In a thorough review of the literature on the use of hyperbaric oxygen therapy in the lower extremity, this author offers a closer look at the research on HBOT for diabetic foot ulcers as well as a variety of other conditions ranging from refractory osteomyelitis and soft tissue infection to crush injuries and compromised grafts and flaps.

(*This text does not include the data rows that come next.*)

-- pv_equiv track=rewrite | github.com/pmorandev/Exam_3_COP_1000C | gradeScores-4.py | counts_grade_letters
-- ===== SOURCE A (Python) =====
-- def counts_grade_letters(grades):
--     """Counts the occurrences of each grade letter in a list of grades.
--     Args:
--         grades (list): A list of numerical grades.
--     Returns:
--         dict: A dictionary where keys are grade letters and values are their counts.
--     """
--     grade_counts = {
--         'A': 0, 'B': 0, 'C': 0, 'D': 0, 'F': 0
--     }
--     for grade in grades:
--         if 90 <= grade <= 110:
--             grade_counts['A'] += 1
--         elif 80 <= grade <90:
--             grade_counts['B'] += 1
--         elif 70 <= grade < 80:
--             grade_counts['C'] += 1
--         elif 60 <= grade < 70:
--             grade_counts['D'] += 1
--         else:
--             grade_counts['F'] += 1
--
--     return grade_counts
-- ===== SOURCE B (Python) =====
-- def _letter(grade):
--     """Grade letter by arithmetic bucketing instead of a branch cascade."""
--     if grade < 60 or grade > 110:
--         return 'F'
--     return ['D', 'C', 'B', 'A'][min((grade - 60) // 10, 3)]
--
--
-- def counts_grade_letters(grades):
--     letters = [_letter(g) for g in grades]
--     return {k: letters.count(k) for k in ('A', 'B', 'C', 'D', 'F')}
-- ===== Notes on version B (the rewrite author's own statement) =====
-- stated objective: idiomatic
-- what changed: Replaces A's if/elif cascade incrementing a dict in one pass by arithmetic bucketing (index a D/C/B/A table by (grade-60)//10 capped at 3) to classify each grade, then a dict comprehension counting each of the five letters.
import Mathlib
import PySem

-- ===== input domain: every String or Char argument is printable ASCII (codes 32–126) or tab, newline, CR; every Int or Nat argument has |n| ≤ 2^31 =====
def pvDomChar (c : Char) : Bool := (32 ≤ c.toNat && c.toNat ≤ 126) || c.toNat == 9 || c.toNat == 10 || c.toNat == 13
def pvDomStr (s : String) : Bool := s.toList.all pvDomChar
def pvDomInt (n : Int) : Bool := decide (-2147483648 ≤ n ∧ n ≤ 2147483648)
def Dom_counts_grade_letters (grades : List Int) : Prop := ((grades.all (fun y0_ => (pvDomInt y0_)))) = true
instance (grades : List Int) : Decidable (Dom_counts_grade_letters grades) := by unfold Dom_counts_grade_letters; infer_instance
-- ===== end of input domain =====

-- B replaces A's if/elif cascade over a mutable dict by arithmetic bucketing into a
-- letter per grade, counted per key by a dict comprehension (same cost, more idiomatic).

-- ===== PORT A =====
def counts_grade_letters (grades : List Int) : List (String × Int) :=
  (grades.foldl (fun d g =>
      if 90 ≤ g ∧ g ≤ 110 then d.modify "A" 0 (· + 1)
      else if 80 ≤ g ∧ g < 90 then d.modify "B" 0 (· + 1)
      else if 70 ≤ g ∧ g < 80 then d.modify "C" 0 (· + 1)
      else if 60 ≤ g ∧ g < 70 then d.modify "D" 0 (· + 1)
      else d.modify "F" 0 (· + 1))
    (PySem.Dict.ofList [("A", 0), ("B", 0), ("C", 0), ("D", 0), ("F", 0)])).items

-- ===== PORT B =====
def pvLetter (grade : Int) : String :=
  if grade < 60 ∨ grade > 110 then "F"
  else (PySem.List.pyGet? ["D", "C", "B", "A"]
          (min (PySem.Int.floordiv (grade - 60) 10) 3)).getD ""

def counts_grade_letters_alt (grades : List Int) : List (String × Int) :=
  let letters := grades.map pvLetter
  ["A", "B", "C", "D", "F"].map (fun k => (k, (letters.count k : Int)))

-- ===== PRECONDITION & SPEC =====
def Spec_counts_grade_letters (grades : List Int) (out : List (String × Int)) : Prop := out = counts_grade_letters_alt grades
instance (grades : List Int) (out : List (String × Int)) : Decidable (Spec_counts_grade_letters grades out) := by unfold Spec_counts_grade_letters; infer_instance

-- ===== CLAIM (what is proved, stated in full; the proofs are below) =====
def Claim_equal_counts_grade_letters : Prop := ∀ (grades : List Int), Dom_counts_grade_letters grades → Spec_counts_grade_letters grades (counts_grade_letters grades)

-- ===== LEMMAS AND PROOFS =====

-- B's arithmetic bucketing produces exactly the letter of A's branch cascade.
theorem pvLetter_eq (g : Int) :
    pvLetter g =
      if 90 ≤ g ∧ g ≤ 110 then "A"
      else if 80 ≤ g ∧ g < 90 then "B"
      else if 70 ≤ g ∧ g < 80 then "C"
      else if 60 ≤ g ∧ g < 70 then "D"
      else "F" := by
  by_cases h : g < 60 ∨ g > 110
  · simp only [pvLetter, if_pos h]
    rcases h with h | h <;> split_ifs <;> first | rfl | omega
  · have h1 : 60 ≤ g := by omega
    have h2 : g ≤ 110 := by omega
    interval_cases g <;> decide

-- One step of A's fold on the five-key accumulator, in terms of B's letter.
theorem pvStep (a b c d f : Int) (g : Int) :
    (fun dd : PySem.Dict String Int =>
      if 90 ≤ g ∧ g ≤ 110 then dd.modify "A" 0 (· + 1)
      else if 80 ≤ g ∧ g < 90 then dd.modify "B" 0 (· + 1)
      else if 70 ≤ g ∧ g < 80 then dd.modify "C" 0 (· + 1)
      else if 60 ≤ g ∧ g < 70 then dd.modify "D" 0 (· + 1)
      else dd.modify "F" 0 (· + 1))
      (PySem.Dict.mk [("A", a), ("B", b), ("C", c), ("D", d), ("F", f)]) =
    PySem.Dict.mk
      [("A", a + if pvLetter g = "A" then 1 else 0),
       ("B", b + if pvLetter g = "B" then 1 else 0),
       ("C", c + if pvLetter g = "C" then 1 else 0),
       ("D", d + if pvLetter g = "D" then 1 else 0),
       ("F", f + if pvLetter g = "F" then 1 else 0)] := by
  rw [pvLetter_eq]
  split_ifs with h1 h2 h3 h4 <;>
    simp_all [PySem.Dict.modify, PySem.Dict.getD, PySem.Dict.get?_mk_cons, PySem.Dict.insert]

-- A's whole fold, with a generalized accumulator.
theorem pvFold (grades : List Int) (a b c d f : Int) :
    grades.foldl (fun dd g =>
      if 90 ≤ g ∧ g ≤ 110 then dd.modify "A" 0 (· + 1)
      else if 80 ≤ g ∧ g < 90 then dd.modify "B" 0 (· + 1)
      else if 70 ≤ g ∧ g < 80 then dd.modify "C" 0 (· + 1)
      else if 60 ≤ g ∧ g < 70 then dd.modify "D" 0 (· + 1)
      else dd.modify "F" 0 (· + 1))
      (PySem.Dict.mk [("A", a), ("B", b), ("C", c), ("D", d), ("F", f)]) =
    PySem.Dict.mk
      [("A", a + ((grades.map pvLetter).count "A" : Int)),
       ("B", b + ((grades.map pvLetter).count "B" : Int)),
       ("C", c + ((grades.map pvLetter).count "C" : Int)),
       ("D", d + ((grades.map pvLetter).count "D" : Int)),
       ("F", f + ((grades.map pvLetter).count "F" : Int))] := by
  induction grades generalizing a b c d f with
  | nil => simp
  | cons g rest ih =>
    rw [List.foldl_cons]
    have hstep := pvStep a b c d f g
    simp only at hstep
    rw [hstep, ih]
    simp only [List.map_cons, List.count_cons]
    simp only [List.map_cons, PySem.Dict.mk.injEq, List.cons.injEq,
      Prod.mk.injEq, true_and, and_true, List.count_cons]
    refine ⟨?_, ?_, ?_, ?_, ?_⟩ <;> (push_cast; split_ifs <;> simp_all <;> ring)

-- ===== VERDICT (by name: the statement is the Claim_ definition above) =====
theorem counts_grade_letters_spec : Claim_equal_counts_grade_letters := by
  intro grades _
  show counts_grade_letters grades = counts_grade_letters_alt grades
  unfold counts_grade_letters counts_grade_letters_alt
  have h0 : PySem.Dict.ofList [("A", (0:Int)), ("B", 0), ("C", 0), ("D", 0), ("F", 0)]
      = PySem.Dict.mk [("A", 0), ("B", 0), ("C", 0), ("D", 0), ("F", 0)] := by decide
  rw [h0, pvFold]
  simp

Hyperbaric oxygen therapy (HBOT) has served as a primary or adjunctive therapy for many medical conditions since the 19th century. The literature concerning the efficacy of HBOT is extensive and varies dramatically in overall quality, opinions and results. For almost every aspect of HBOT, further investigation and more studies would be helpful in making HBOT part of the medical community’s accepted standard of care.
There are currently 14 different conditions/indications for HBOT that have the approval of the Undersea and Hyperbaric Medical Society.1 These conditions/indications include:   
1. Air or gas embolism
2. Carbon monoxide poisoning
3. Clostridial myositis and myonecrosis (gas gangrene)
4. Crush injury, compartment syndrome and other acute traumatic ischemias
5. Decompression sickness
6. Arterial insufficiencies
7. Severe anemia
8. Intracranial abscess
9. Necrotizing soft tissue infections
10. Osteomyelitis (refractory)
11. Delayed radiation injury (soft tissue and bony necrosis)
12. Compromised grafts and flaps
13. Acute thermal burn injury
14. Idiopathic sudden sensorineural hearing loss
Physicians most commonly use HBOT to treat decompression sickness, gas embolism or conditions of tissue hypoxia.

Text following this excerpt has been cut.